## [Your goal]
Start the output with the opening line of the listing below and continue, reproducing each line exactly, up to and including the line that contains "PySem.Str.isIn_iff_infix, ← hL]".

## [Data listing]

-- ===== VERDICT (by name: the statement is the Claim_ definition above) =====
set_option maxHeartbeats 1000000 in
theorem determine_category_from_title_py_spec : Claim_equal_determine_category_from_title_py := by
  intro title _
  unfold Spec_determine_category_from_title_py determine_category_from_title_py
  set L : List Char := (PySem.Str.lower title).toList with hL
  have key := pvScan_le_iff L pvCats.length
  have h0 := key 0; have h1 := key 1; have h2 := key 2; have h3 := key 3
  have h4 := key 4; have h5 := key 5; have h6 := key 6; have h7 := key 7
  have h8 := key 8; have h9 := key 9
  have hub : pvScan L 10 ≤ 10 := (pvScan_le_iff L 10 10).mpr (Or.inl le_rfl)
  have halt : determine_category_from_title_py_alt title =
      (if pvScan L 10 < 10 then pvCats.getD (pvScan L 10) "game-illustration"
       else "game-illustration") := by
    simp only [determine_category_from_title_py_alt, ← hL]; norm_num [pvCats]
  simp only [pvKW, pvCats, List.length_cons, List.length_nil, List.mem_cons,
    List.not_mem_nil] at h0 h1 h2 h3 h4 h5 h6 h7 h8 h9
  simp only [List.any_cons, List.any_nil, Bool.or_eq_true, PySem.Str.isIn_iff_infix, ← hL]
  norm_num at h0 h1 h2 h3 h4 h5 h6 h7 h8 h9 ⊢
  split_ifs with c1 c2 c3 c4 c5 c6 c7 c8 c9 c10
  · have hb : pvScan L 10 = 0 := h0.mpr (by rcases c1 with h|h|h|h; exacts [Or.inl h, Or.inr (Or.inl h), Or.inr (Or.inr (Or.inl h)), Or.inr (Or.inr (Or.inr (h)))])
    rw [halt, hb]; decide
  · have hb : pvScan L 10 = 1 := by
      have ha : pvScan L 10 ≤ 1 := h1.mpr (by rcases c2 with h|h|h; exacts [Or.inr (Or.inr (Or.inr (Or.inr (Or.inl h)))), Or.inr (Or.inr (Or.inr (Or.inr (Or.inr (Or.inl h))))), Or.inr (Or.inr (Or.inr (Or.inr (Or.inr (Or.inr (h))))))])
      have hc : pvScan L 10 ≠ 0 := fun hh => by rcases h0.mp hh with h|h|h|h; exacts [c1 (Or.inl h), c1 (Or.inr (Or.inl h)), c1 (Or.inr (Or.inr (Or.inl h))), c1 (Or.inr (Or.inr (Or.inr (h))))]
      omega
    rw [halt, hb]; decide
  · have hb : pvScan L 10 = 2 := by
      have ha : pvScan L 10 ≤ 2 := h2.mpr (by rcases c3 with h|h|h|h; exacts [Or.inr (Or.inr (Or.inr (Or.inr (Or.inr (Or.inr (Or.inr (Or.inl h))))))), Or.inr (Or.inr (Or.inr (Or.inr (Or.inr (Or.inr (Or.inr (Or.inr (Or.inl h)))))))), Or.inr (Or.inr (Or.inr (Or.inr (Or.inr (Or.inr (Or.inr (Or.inr (Or.inr (Or.inl h))))))))), Or.inr (Or.inr (Or.inr (Or.inr (Or.inr (Or.inr (Or.inr (Or.inr (Or.inr (Or.inr (h))))))))))])
      have hc : ¬ pvScan L 10 ≤ 1 := fun hh => by rcases h1.mp hh with h|h|h|h|h|h|h; exacts [c1 (Or.inl h), c1 (Or.inr (Or.inl h)), c1 (Or.inr (Or.inr (Or.inl h))), c1 (Or.inr (Or.inr (Or.inr (h)))), c2 (Or.inl h), c2 (Or.inr (Or.inl h)), c2 (Or.inr (Or.inr (h)))]
      omega
    rw [halt, hb]; decide
  · have hb : pvScan L 10 = 3 := by
      have ha : pvScan L 10 ≤ 3 := h3.mpr (by rcases c4 with h|h|h|h; exacts [Or.inr (Or.inr (Or.inr (Or.inr (Or.inr (Or.inr (Or.inr (Or.inr (Or.inr (Or.inr (Or.inr (Or.inl h))))))))))), Or.inr (Or.inr (Or.inr (Or.inr (Or.inr (Or.inr (Or.inr (Or.inr (Or.inr (Or.inr (Or.inr (Or.inr (Or.inl h)))))))))))), Or.inr (Or.inr (Or.inr (Or.inr (Or.inr (Or.inr (Or.inr (Or.inr (Or.inr (Or.inr (Or.inr (Or.inr (Or.inr (Or.inl h))))))))))))), Or.inr (Or.inr (Or.inr (Or.inr (Or.inr (Or.inr (Or.inr (Or.inr (Or.inr (Or.inr (Or.inr (Or.inr (Or.inr (Or.inr (h))))))))))))))])
      have hc : ¬ pvScan L 10 ≤ 2 := fun hh => by rcases h2.mp hh with h|h|h|h|h|h|h|h|h|h|h; exacts [c1 (Or.inl h), c1 (Or.inr (Or.inl h)), c1 (Or.inr (Or.inr (Or.inl h))), c1 (Or.inr (Or.inr (Or.inr (h)))), c2 (Or.inl h), c2 (Or.inr (Or.inl h)), c2 (Or.inr (Or.inr (h))), c3 (Or.inl h), c3 (Or.inr (Or.inl h)), c3 (Or.inr (Or.inr (Or.inl h))), c3 (Or.inr (Or.inr (Or.inr (h))))]
      omega
    rw [halt, hb]; decide
  · have hb : pvScan L 10 = 4 := by
      have ha : pvScan L 10 ≤ 4 := h4.mpr (by rcases c5 with h|h|h; exacts [Or.inr (Or.inr (Or.inr (Or.inr (Or.inr (Or.inr (Or.inr (Or.inr (Or.inr (Or.inr (Or.inr (Or.inr (Or.inr (Or.inr (Or.inr (Or.inl h))))))))))))))), Or.inr (Or.inr (Or.inr (Or.inr (Or.inr (Or.inr (Or.inr (Or.inr (Or.inr (Or.inr (Or.inr (Or.inr (Or.inr (Or.inr (Or.inr (Or.inr (Or.inl h)))))))))))))))), Or.inr (Or.inr (Or.inr (Or.inr (Or.inr (Or.inr (Or.inr (Or.inr (Or.inr (Or.inr (Or.inr (Or.inr (Or.inr (Or.inr (Or.inr (Or.inr (Or.inr (h)))))))))))))))))])
      have hc : ¬ pvScan L 10 ≤ 3 := fun hh => by rcases h3.mp hh with h|h|h|h|h|h|h|h|h|h|h|h|h|h|h; exacts [c1 (Or.inl h), c1 (Or.inr (Or.inl h)), c1 (Or.inr (Or.inr (Or.inl h))), c1 (Or.inr (Or.inr (Or.inr (h)))), c2 (Or.inl h), c2 (Or.inr (Or.inl h)), c2 (Or.inr (Or.inr (h))), c3 (Or.inl h), c3 (Or.inr (Or.inl h)), c3 (Or.inr (Or.inr (Or.inl h))), c3 (Or.inr (Or.inr (Or.inr (h)))), c4 (Or.inl h), c4 (Or.inr (Or.inl h)), c4 (Or.inr (Or.inr (Or.inl h))), c4 (Or.inr (Or.inr (Or.inr (h))))]
      omega
    rw [halt, hb]; decide
  · have hb : pvScan L 10 = 5 := by
      have ha : pvScan L 10 ≤ 5 := h5.mpr (by rcases c6 with h|h|h; exacts [Or.inr (Or.inr (Or.inr (Or.inr (Or.inr (Or.inr (Or.inr (Or.inr (Or.inr (Or.inr (Or.inr (Or.inr (Or.inr (Or.inr (Or.inr (Or.inr (Or.inr (Or.inr (Or.inl h)))))))))))))))))), Or.inr (Or.inr (Or.inr (Or.inr (Or.inr (Or.inr (Or.inr (Or.inr (Or.inr (Or.inr (Or.inr (Or.inr (Or.inr (Or.inr (Or.inr (Or.inr (Or.inr (Or.inr (Or.inr (Or.inl h))))))))))))))))))), Or.inr (Or.inr (Or.inr (Or.inr (Or.inr (Or.inr (Or.inr (Or.inr (Or.inr (Or.inr (Or.inr (Or.inr (Or.inr (Or.inr (Or.inr (Or.inr (Or.inr (Or.inr (Or.inr (Or.inr (h))))))))))))))))))))])
      have hc : ¬ pvScan L 10 ≤ 4 := fun hh => by rcases h4.mp hh with h|h|h|h|h|h|h|h|h|h|h|h|h|h|h|h|h|h; exacts [c1 (Or.inl h), c1 (Or.inr (Or.inl h)), c1 (Or.inr (Or.inr (Or.inl h))), c1 (Or.inr (Or.inr (Or.inr (h)))), c2 (Or.inl h), c2 (Or.inr (Or.inl h)), c2 (Or.inr (Or.inr (h))), c3 (Or.inl h), c3 (Or.inr (Or.inl h)), c3 (Or.inr (Or.inr (Or.inl h))), c3 (Or.inr (Or.inr (Or.inr (h)))), c4 (Or.inl h), c4 (Or.inr (Or.inl h)), c4 (Or.inr (Or.inr (Or.inl h))), c4 (Or.inr (Or.inr (Or.inr (h)))), c5 (Or.inl h), c5 (Or.inr (Or.inl h)), c5 (Or.inr (Or.inr (h)))]
      omega
    rw [halt, hb]; decide
  · have hb : pvScan L 10 = 6 := by
      have ha : pvScan L 10 ≤ 6 := h6.mpr (by rcases c7 with h|h|h; exacts [Or.inr (Or.inr (Or.inr (Or.inr (Or.inr (Or.inr (Or.inr (Or.inr (Or.inr (Or.inr (Or.inr (Or.inr (Or.inr (Or.inr (Or.inr (Or.inr (Or.inr (Or.inr (Or.inr (Or.inr (Or.inr (Or.inl h))))))))))))))))))))), Or.inr (Or.inr (Or.inr (Or.inr (Or.inr (Or.inr (Or.inr (Or.inr (Or.inr (Or.inr (Or.inr (Or.inr (Or.inr (Or.inr (Or.inr (Or.inr (Or.inr (Or.inr (Or.inr (Or.inr (Or.inr (Or.inr (Or.inl h)))))))))))))))))))))), Or.inr (Or.inr (Or.inr (Or.inr (Or.inr (Or.inr (Or.inr (Or.inr (Or.inr (Or.inr (Or.inr (Or.inr (Or.inr (Or.inr (Or.inr (Or.inr (Or.inr (Or.inr (Or.inr (Or.inr (Or.inr (Or.inr (Or.inr (h)))))))))))))))))))))))])
      have hc : ¬ pvScan L 10 ≤ 5 := fun hh => by rcases h5.mp hh with h|h|h|h|h|h|h|h|h|h|h|h|h|h|h|h|h|h|h|h|h; exacts [c1 (Or.inl h), c1 (Or.inr (Or.inl h)), c1 (Or.inr (Or.inr (Or.inl h))), c1 (Or.inr (Or.inr (Or.inr (h)))), c2 (Or.inl h), c2 (Or.inr (Or.inl h)), c2 (Or.inr (Or.inr (h))), c3 (Or.inl h), c3 (Or.inr (Or.inl h)), c3 (Or.inr (Or.inr (Or.inl h))), c3 (Or.inr (Or.inr (Or.inr (h)))), c4 (Or.inl h), c4 (Or.inr (Or.inl h)), c4 (Or.inr (Or.inr (Or.inl h))), c4 (Or.inr (Or.inr (Or.inr (h)))), c5 (Or.inl h), c5 (Or.inr (Or.inl h)), c5 (Or.inr (Or.inr (h))), c6 (Or.inl h), c6 (Or.inr (Or.inl h)), c6 (Or.inr (Or.inr (h)))]
      omega
    rw [halt, hb]; decide
  · have hb : pvScan L 10 = 7 := by
      have ha : pvScan L 10 ≤ 7 := h7.mpr (by rcases c8 with h|h|h; exacts [Or.inr (Or.inr (Or.inr (Or.inr (Or.inr (Or.inr (Or.inr (Or.inr (Or.inr (Or.inr (Or.inr (Or.inr (Or.inr (Or.inr (Or.inr (Or.inr (Or.inr (Or.inr (Or.inr (Or.inr (Or.inr (Or.inr (Or.inr (Or.inr (Or.inl h)))))))))))))))))))))))), Or.inr (Or.inr (Or.inr (Or.inr (Or.inr (Or.inr (Or.inr (Or.inr (Or.inr (Or.inr (Or.inr (Or.inr (Or.inr (Or.inr (Or.inr (Or.inr (Or.inr (Or.inr (Or.inr (Or.inr (Or.inr (Or.inr (Or.inr (Or.inr (Or.inr (Or.inl h))))))))))))))))))))))))), Or.inr (Or.inr (Or.inr (Or.inr (Or.inr (Or.inr (Or.inr (Or.inr (Or.inr (Or.inr (Or.inr (Or.inr (Or.inr (Or.inr (Or.inr (Or.inr (Or.inr (Or.inr (Or.inr (Or.inr (Or.inr (Or.inr (Or.inr (Or.inr (Or.inr (Or.inr (h))))))))))))))))))))))))))])
      have hc : ¬ pvScan L 10 ≤ 6 := fun hh => by rcases h6.mp hh with h|h|h|h|h|h|h|h|h|h|h|h|h|h|h|h|h|h|h|h|h|h|h|h; exacts [c1 (Or.inl h), c1 (Or.inr (Or.inl h)), c1 (Or.inr (Or.inr (Or.inl h))), c1 (Or.inr (Or.inr (Or.inr (h)))), c2 (Or.inl h), c2 (Or.inr (Or.inl h)), c2 (Or.inr (Or.inr (h))), c3 (Or.inl h), c3 (Or.inr (Or.inl h)), c3 (Or.inr (Or.inr (Or.inl h))), c3 (Or.inr (Or.inr (Or.inr (h)))), c4 (Or.inl h), c4 (Or.inr (Or.inl h)), c4 (Or.inr (Or.inr (Or.inl h))), c4 (Or.inr (Or.inr (Or.inr (h)))), c5 (Or.inl h), c5 (Or.inr (Or.inl h)), c5 (Or.inr (Or.inr (h))), c6 (Or.inl h), c6 (Or.inr (Or.inl h)), c6 (Or.inr (Or.inr (h))), c7 (Or.inl h), c7 (Or.inr (Or.inl h)), c7 (Or.inr (Or.inr (h)))]
      omega
    rw [halt, hb]; decide
  · have hb : pvScan L 10 = 8 := by
      have ha : pvScan L 10 ≤ 8 := h8.mpr (by rcases c9 with h|h|h; exacts [Or.inr (Or.inr (Or.inr (Or.inr (Or.inr (Or.inr (Or.inr (Or.inr (Or.inr (Or.inr (Or.inr (Or.inr (Or.inr (Or.inr (Or.inr (Or.inr (Or.inr (Or.inr (Or.inr (Or.inr (Or.inr (Or.inr (Or.inr (Or.inr (Or.inr (Or.inr (Or.inr (Or.inl h))))))))))))))))))))))))))), Or.inr (Or.inr (Or.inr (Or.inr (Or.inr (Or.inr (Or.inr (Or.inr (Or.inr (Or.inr (Or.inr (Or.inr (Or.inr (Or.inr (Or.inr (Or.inr (Or.inr (Or.inr (Or.inr (Or.inr (Or.inr (Or.inr (Or.inr (Or.inr (Or.inr (Or.inr (Or.inr (Or.inr (Or.inl h)))))))))))))))))))))))))))), Or.inr (Or.inr (Or.inr (Or.inr (Or.inr (Or.inr (Or.inr (Or.inr (Or.inr (Or.inr (Or.inr (Or.inr (Or.inr (Or.inr (Or.inr (Or.inr (Or.inr (Or.inr (Or.inr (Or.inr (Or.inr (Or.inr (Or.inr (Or.inr (Or.inr (Or.inr (Or.inr (Or.inr (Or.inr (h)))))))))))))))))))))))))))))])
      have hc : ¬ pvScan L 10 ≤ 7 := fun hh => by rcases h7.mp hh with h|h|h|h|h|h|h|h|h|h|h|h|h|h|h|h|h|h|h|h|h|h|h|h|h|h|h; exacts [c1 (Or.inl h), c1 (Or.inr (Or.inl h)), c1 (Or.inr (Or.inr (Or.inl h))), c1 (Or.inr (Or.inr (Or.inr (h)))), c2 (Or.inl h), c2 (Or.inr (Or.inl h)), c2 (Or.inr (Or.inr (h))), c3 (Or.inl h), c3 (Or.inr (Or.inl h)), c3 (Or.inr (Or.inr (Or.inl h))), c3 (Or.inr (Or.inr (Or.inr (h)))), c4 (Or.inl h), c4 (Or.inr (Or.inl h)), c4 (Or.inr (Or.inr (Or.inl h))), c4 (Or.inr (Or.inr (Or.inr (h)))), c5 (Or.inl h), c5 (Or.inr (Or.inl h)), c5 (Or.inr (Or.inr (h))), c6 (Or.inl h), c6 (Or.inr (Or.inl h)), c6 (Or.inr (Or.inr (h))), c7 (Or.inl h), c7 (Or.inr (Or.inl h)), c7 (Or.inr (Or.inr (h))), c8 (Or.inl h), c8 (Or.inr (Or.inl h)), c8 (Or.inr (Or.inr (h)))]
      omega
    rw [halt, hb]; decide
  · have hb : pvScan L 10 = 9 := by
      have ha : pvScan L 10 ≤ 9 := h9.mpr (by rcases c10 with h|h|h; exacts [Or.inr (Or.inr (Or.inr (Or.inr (Or.inr (Or.inr (Or.inr (Or.inr (Or.inr (Or.inr (Or.inr (Or.inr (Or.inr (Or.inr (Or.inr (Or.inr (Or.inr (Or.inr (Or.inr (Or.inr (Or.inr (Or.inr (Or.inr (Or.inr (Or.inr (Or.inr (Or.inr (Or.inr (Or.inr (Or.inr (Or.inl h)))))))))))))))))))))))))))))), Or.inr (Or.inr (Or.inr (Or.inr (Or.inr (Or.inr (Or.inr (Or.inr (Or.inr (Or.inr (Or.inr (Or.inr (Or.inr (Or.inr (Or.inr (Or.inr (Or.inr (Or.inr (Or.inr (Or.inr (Or.inr (Or.inr (Or.inr (Or.inr (Or.inr (Or.inr (Or.inr (Or.inr (Or.inr (Or.inr (Or.inr (Or.inl h))))))))))))))))))))))))))))))), Or.inr (Or.inr (Or.inr (Or.inr (Or.inr (Or.inr (Or.inr (Or.inr (Or.inr (Or.inr (Or.inr (Or.inr (Or.inr (Or.inr (Or.inr (Or.inr (Or.inr (Or.inr (Or.inr (Or.inr (Or.inr (Or.inr (Or.inr (Or.inr (Or.inr (Or.inr (Or.inr (Or.inr (Or.inr (Or.inr (Or.inr (Or.inr (h))))))))))))))))))))))))))))))))])
      have hc : ¬ pvScan L 10 ≤ 8 := fun hh => by rcases h8.mp hh with h|h|h|h|h|h|h|h|h|h|h|h|h|h|h|h|h|h|h|h|h|h|h|h|h|h|h|h|h|h; exacts [c1 (Or.inl h), c1 (Or.inr (Or.inl h)), c1 (Or.inr (Or.inr (Or.inl h))), c1 (Or.inr (Or.inr (Or.inr (h)))), c2 (Or.inl h), c2 (Or.inr (Or.inl h)), c2 (Or.inr (Or.inr (h))), c3 (Or.inl h), c3 (Or.inr (Or.inl h)), c3 (Or.inr (Or.inr (Or.inl h))), c3 (Or.inr (Or.inr (Or.inr (h)))), c4 (Or.inl h), c4 (Or.inr (Or.inl h)), c4 (Or.inr (Or.inr (Or.inl h))), c4 (Or.inr (Or.inr (Or.inr (h)))), c5 (Or.inl h), c5 (Or.inr (Or.inl h)), c5 (Or.inr (Or.inr (h))), c6 (Or.inl h), c6 (Or.inr (Or.inl h)), c6 (Or.inr (Or.inr (h))), c7 (Or.inl h), c7 (Or.inr (Or.inl h)), c7 (Or.inr (Or.inr (h))), c8 (Or.inl h), c8 (Or.inr (Or.inl h)), c8 (Or.inr (Or.inr (h))), c9 (Or.inl h), c9 (Or.inr (Or.inl h)), c9 (Or.inr (Or.inr (h)))]
      omega
    rw [halt, hb]; decide
  · have hb : pvScan L 10 = 10 := by
      have hc : ¬ pvScan L 10 ≤ 9 := fun hh => by rcases h9.mp hh with h|h|h|h|h|h|h|h|h|h|h|h|h|h|h|h|h|h|h|h|h|h|h|h|h|h|h|h|h|h|h|h|h; exacts [c1 (Or.inl h), c1 (Or.inr (Or.inl h)), c1 (Or.inr (Or.inr (Or.inl h))), c1 (Or.inr (Or.inr (Or.inr (h)))), c2 (Or.inl h), c2 (Or.inr (Or.inl h)), c2 (Or.inr (Or.inr (h))), c3 (Or.inl h), c3 (Or.inr (Or.inl h)), c3 (Or.inr (Or.inr (Or.inl h))), c3 (Or.inr (Or.inr (Or.inr (h)))), c4 (Or.inl h), c4 (Or.inr (Or.inl h)), c4 (Or.inr (Or.inr (Or.inl h))), c4 (Or.inr (Or.inr (Or.inr (h)))), c5 (Or.inl h), c5 (Or.inr (Or.inl h)), c5 (Or.inr (Or.inr (h))), c6 (Or.inl h), c6 (Or.inr (Or.inl h)), c6 (Or.inr (Or.inr (h))), c7 (Or.inl h), c7 (Or.inr (Or.inl h)), c7 (Or.inr (Or.inr (h))), c8 (Or.inl h), c8 (Or.inr (Or.inl h)), c8 (Or.inr (Or.inr (h))), c9 (Or.inl h), c9 (Or.inr (Or.inl h)), c9 (Or.inr (Or.inr (h))), c10 (Or.inl h), c10 (Or.inr (Or.inl h)), c10 (Or.inr (Or.inr (h)))]
      omega
    rw [halt, hb]; decide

## [Result of the exercise]
-- ===== VERDICT (by name: the statement is the Claim_ definition above) =====
set_option maxHeartbeats 1000000 in
theorem determine_category_from_title_py_spec : Claim_equal_determine_category_from_title_py := by
  intro title _
  unfold Spec_determine_category_from_title_py determine_category_from_title_py
  set L : List Char := (PySem.Str.lower title).toList with hL
  have key := pvScan_le_iff L pvCats.length
  have h0 := key 0; have h1 := key 1; have h2 := key 2; have h3 := key 3
  have h4 := key 4; have h5 := key 5; have h6 := key 6; have h7 := key 7
  have h8 := key 8; have h9 := key 9
  have hub : pvScan L 10 ≤ 10 := (pvScan_le_iff L 10 10).mpr (Or.inl le_rfl)
  have halt : determine_category_from_title_py_alt title =
      (if pvScan L 10 < 10 then pvCats.getD (pvScan L 10) "game-illustration"
       else "game-illustration") := by
    simp only [determine_category_from_title_py_alt, ← hL]; norm_num [pvCats]
  simp only [pvKW, pvCats, List.length_cons, List.length_nil, List.mem_cons,
    List.not_mem_nil] at h0 h1 h2 h3 h4 h5 h6 h7 h8 h9
  simp only [List.any_cons, List.any_nil, Bool.or_eq_true, PySem.Str.isIn_iff_infix, ← hL]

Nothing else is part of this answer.